EXERCISE MATERIAL>
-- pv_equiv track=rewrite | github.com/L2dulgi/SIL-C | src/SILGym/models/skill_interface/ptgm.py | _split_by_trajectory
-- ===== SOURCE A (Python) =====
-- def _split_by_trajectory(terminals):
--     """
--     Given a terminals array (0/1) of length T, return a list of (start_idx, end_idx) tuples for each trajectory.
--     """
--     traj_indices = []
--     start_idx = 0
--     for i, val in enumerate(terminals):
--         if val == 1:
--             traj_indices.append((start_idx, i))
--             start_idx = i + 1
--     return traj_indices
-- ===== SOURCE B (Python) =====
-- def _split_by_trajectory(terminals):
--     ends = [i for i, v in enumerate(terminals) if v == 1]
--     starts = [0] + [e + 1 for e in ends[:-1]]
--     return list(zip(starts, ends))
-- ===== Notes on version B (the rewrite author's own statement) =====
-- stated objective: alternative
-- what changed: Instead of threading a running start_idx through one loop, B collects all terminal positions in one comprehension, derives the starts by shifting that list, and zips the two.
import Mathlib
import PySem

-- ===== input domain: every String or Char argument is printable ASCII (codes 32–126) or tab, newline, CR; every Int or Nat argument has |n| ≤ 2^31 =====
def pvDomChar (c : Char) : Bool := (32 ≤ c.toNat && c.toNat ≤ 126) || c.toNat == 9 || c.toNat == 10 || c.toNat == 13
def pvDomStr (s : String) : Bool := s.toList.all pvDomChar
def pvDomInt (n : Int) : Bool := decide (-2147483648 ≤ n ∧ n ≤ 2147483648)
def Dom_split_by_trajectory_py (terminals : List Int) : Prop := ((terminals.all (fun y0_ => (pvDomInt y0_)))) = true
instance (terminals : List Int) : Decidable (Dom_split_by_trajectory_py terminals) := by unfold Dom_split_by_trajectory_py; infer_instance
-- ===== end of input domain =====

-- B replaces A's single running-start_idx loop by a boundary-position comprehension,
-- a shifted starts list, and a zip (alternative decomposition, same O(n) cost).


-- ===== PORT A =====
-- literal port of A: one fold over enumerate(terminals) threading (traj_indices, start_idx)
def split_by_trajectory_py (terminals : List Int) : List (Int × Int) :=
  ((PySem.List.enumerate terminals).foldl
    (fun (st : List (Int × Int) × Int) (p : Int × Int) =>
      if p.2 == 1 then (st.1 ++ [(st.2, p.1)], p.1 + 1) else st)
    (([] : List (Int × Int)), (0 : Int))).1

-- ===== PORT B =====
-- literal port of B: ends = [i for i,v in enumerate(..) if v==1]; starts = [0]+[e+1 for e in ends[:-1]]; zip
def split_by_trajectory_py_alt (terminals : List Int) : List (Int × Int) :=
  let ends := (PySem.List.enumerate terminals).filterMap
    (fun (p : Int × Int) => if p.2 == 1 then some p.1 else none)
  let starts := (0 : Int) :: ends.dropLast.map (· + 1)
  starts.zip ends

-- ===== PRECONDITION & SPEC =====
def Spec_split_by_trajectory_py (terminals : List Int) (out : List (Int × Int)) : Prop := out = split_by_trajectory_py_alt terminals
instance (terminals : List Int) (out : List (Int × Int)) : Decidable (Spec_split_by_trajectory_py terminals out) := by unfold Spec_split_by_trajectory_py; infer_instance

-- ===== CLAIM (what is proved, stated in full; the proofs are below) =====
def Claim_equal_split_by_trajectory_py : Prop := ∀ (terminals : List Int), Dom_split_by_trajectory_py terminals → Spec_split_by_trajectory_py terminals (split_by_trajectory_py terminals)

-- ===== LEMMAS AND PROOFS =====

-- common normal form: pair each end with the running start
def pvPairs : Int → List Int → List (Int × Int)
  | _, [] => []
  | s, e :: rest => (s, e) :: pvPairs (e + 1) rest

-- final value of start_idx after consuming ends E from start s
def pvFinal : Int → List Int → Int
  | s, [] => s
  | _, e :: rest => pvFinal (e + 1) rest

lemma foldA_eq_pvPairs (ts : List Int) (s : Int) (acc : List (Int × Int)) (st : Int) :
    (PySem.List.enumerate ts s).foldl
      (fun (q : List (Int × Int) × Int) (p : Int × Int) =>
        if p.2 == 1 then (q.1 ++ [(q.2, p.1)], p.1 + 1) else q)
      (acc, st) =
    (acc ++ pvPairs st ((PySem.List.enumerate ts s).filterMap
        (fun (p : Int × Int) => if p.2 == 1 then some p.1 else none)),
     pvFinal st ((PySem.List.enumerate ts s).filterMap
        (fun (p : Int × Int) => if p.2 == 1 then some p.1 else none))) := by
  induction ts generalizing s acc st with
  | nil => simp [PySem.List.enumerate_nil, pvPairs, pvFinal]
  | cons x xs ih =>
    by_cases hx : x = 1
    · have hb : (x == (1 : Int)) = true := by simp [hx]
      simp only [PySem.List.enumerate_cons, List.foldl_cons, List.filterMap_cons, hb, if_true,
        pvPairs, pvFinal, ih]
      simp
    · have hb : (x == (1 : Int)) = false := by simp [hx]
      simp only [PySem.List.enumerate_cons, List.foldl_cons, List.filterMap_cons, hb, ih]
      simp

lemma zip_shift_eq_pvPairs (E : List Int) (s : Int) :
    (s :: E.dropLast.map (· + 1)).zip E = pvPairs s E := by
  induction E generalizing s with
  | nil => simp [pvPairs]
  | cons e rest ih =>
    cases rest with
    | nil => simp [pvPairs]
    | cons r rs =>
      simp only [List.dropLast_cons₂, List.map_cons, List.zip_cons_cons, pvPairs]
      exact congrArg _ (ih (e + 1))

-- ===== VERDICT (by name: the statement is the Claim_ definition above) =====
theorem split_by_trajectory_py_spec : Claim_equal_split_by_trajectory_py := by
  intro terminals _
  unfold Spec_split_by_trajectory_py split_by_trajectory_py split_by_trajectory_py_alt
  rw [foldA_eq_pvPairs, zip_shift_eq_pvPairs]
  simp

YOUR OBJECTIVE> Set down each record verbatim.

RESPONSE BELOW>
-- pv_equiv track=rewrite | github.com/L2dulgi/SIL-C | src/SILGym/models/skill_interface/ptgm.py | _split_by_trajectory
-- ===== SOURCE A (Python) =====
-- def _split_by_trajectory(terminals):
--     """
--     Given a terminals array (0/1) of length T, return a list of (start_idx, end_idx) tuples for each trajectory.
--     """
--     traj_indices = []
--     start_idx = 0
--     for i, val in enumerate(terminals):
--         if val == 1:
--             traj_indices.append((start_idx, i))
--             start_idx = i + 1
--     return traj_indices
-- ===== SOURCE B (Python) =====
-- def _split_by_trajectory(terminals):
--     ends = [i for i, v in enumerate(terminals) if v == 1]
--     starts = [0] + [e + 1 for e in ends[:-1]]
--     return list(zip(starts, ends))
-- ===== Notes on version B (the rewrite author's own statement) =====
-- stated objective: alternative
-- what changed: Instead of threading a running start_idx through one loop, B collects all terminal positions in one comprehension, derives the starts by shifting that list, and zips the two.
import Mathlib
import PySem

-- ===== input domain: every String or Char argument is printable ASCII (codes 32–126) or tab, newline, CR; every Int or Nat argument has |n| ≤ 2^31 =====
def pvDomChar (c : Char) : Bool := (32 ≤ c.toNat && c.toNat ≤ 126) || c.toNat == 9 || c.toNat == 10 || c.toNat == 13
def pvDomStr (s : String) : Bool := s.toList.all pvDomChar
def pvDomInt (n : Int) : Bool := decide (-2147483648 ≤ n ∧ n ≤ 2147483648)
def Dom_split_by_trajectory_py (terminals : List Int) : Prop := ((terminals.all (fun y0_ => (pvDomInt y0_)))) = true
instance (terminals : List Int) : Decidable (Dom_split_by_trajectory_py terminals) := by unfold Dom_split_by_trajectory_py; infer_instance
-- ===== end of input domain =====

-- B replaces A's single running-start_idx loop by a boundary-position comprehension,
-- a shifted starts list, and a zip (alternative decomposition, same O(n) cost).


-- ===== PORT A =====
-- literal port of A: one fold over enumerate(terminals) threading (traj_indices, start_idx)
def split_by_trajectory_py (terminals : List Int) : List (Int × Int) :=
  ((PySem.List.enumerate terminals).foldl
    (fun (st : List (Int × Int) × Int) (p : Int × Int) =>
      if p.2 == 1 then (st.1 ++ [(st.2, p.1)], p.1 + 1) else st)
    (([] : List (Int × Int)), (0 : Int))).1

-- ===== PORT B =====
-- literal port of B: ends = [i for i,v in enumerate(..) if v==1]; starts = [0]+[e+1 for e in ends[:-1]]; zip
def split_by_trajectory_py_alt (terminals : List Int) : List (Int × Int) :=
  let ends := (PySem.List.enumerate terminals).filterMap
    (fun (p : Int × Int) => if p.2 == 1 then some p.1 else none)
  let starts := (0 : Int) :: ends.dropLast.map (· + 1)
  starts.zip ends

-- ===== PRECONDITION & SPEC =====
def Spec_split_by_trajectory_py (terminals : List Int) (out : List (Int × Int)) : Prop := out = split_by_trajectory_py_alt terminals
instance (terminals : List Int) (out : List (Int × Int)) : Decidable (Spec_split_by_trajectory_py terminals out) := by unfold Spec_split_by_trajectory_py; infer_instance

-- ===== CLAIM (what is proved, stated in full; the proofs are below) =====
def Claim_equal_split_by_trajectory_py : Prop := ∀ (terminals : List Int), Dom_split_by_trajectory_py terminals → Spec_split_by_trajectory_py terminals (split_by_trajectory_py terminals)

-- ===== LEMMAS AND PROOFS =====

-- common normal form: pair each end with the running start
def pvPairs : Int → List Int → List (Int × Int)
  | _, [] => []
  | s, e :: rest => (s, e) :: pvPairs (e + 1) rest

-- final value of start_idx after consuming ends E from start s
def pvFinal : Int → List Int → Int
  | s, [] => s
  | _, e :: rest => pvFinal (e + 1) rest

lemma foldA_eq_pvPairs (ts : List Int) (s : Int) (acc : List (Int × Int)) (st : Int) :
    (PySem.List.enumerate ts s).foldl
      (fun (q : List (Int × Int) × Int) (p : Int × Int) =>
        if p.2 == 1 then (q.1 ++ [(q.2, p.1)], p.1 + 1) else q)
      (acc, st) =
    (acc ++ pvPairs st ((PySem.List.enumerate ts s).filterMap
        (fun (p : Int × Int) => if p.2 == 1 then some p.1 else none)),
     pvFinal st ((PySem.List.enumerate ts s).filterMap
        (fun (p : Int × Int) => if p.2 == 1 then some p.1 else none))) := by
  induction ts generalizing s acc st with
  | nil => simp [PySem.List.enumerate_nil, pvPairs, pvFinal]
  | cons x xs ih =>
    by_cases hx : x = 1
    · have hb : (x == (1 : Int)) = true := by simp [hx]
      simp only [PySem.List.enumerate_cons, List.foldl_cons, List.filterMap_cons, hb, if_true,
        pvPairs, pvFinal, ih]
      simp
    · have hb : (x == (1 : Int)) = false := by simp [hx]
      simp only [PySem.List.enumerate_cons, List.foldl_cons, List.filterMap_cons, hb, ih]
      simp

lemma zip_shift_eq_pvPairs (E : List Int) (s : Int) :
    (s :: E.dropLast.map (· + 1)).zip E = pvPairs s E := by
  induction E generalizing s with
  | nil => simp [pvPairs]
  | cons e rest ih =>
    cases rest with
    | nil => simp [pvPairs]
    | cons r rs =>
      simp only [List.dropLast_cons₂, List.map_cons, List.zip_cons_cons, pvPairs]
      exact congrArg _ (ih (e + 1))

-- ===== VERDICT (by name: the statement is the Claim_ definition above) =====
theorem split_by_trajectory_py_spec : Claim_equal_split_by_trajectory_py := by
  intro terminals _
  unfold Spec_split_by_trajectory_py split_by_trajectory_py split_by_trajectory_py_alt
  rw [foldA_eq_pvPairs, zip_shift_eq_pvPairs]
  simp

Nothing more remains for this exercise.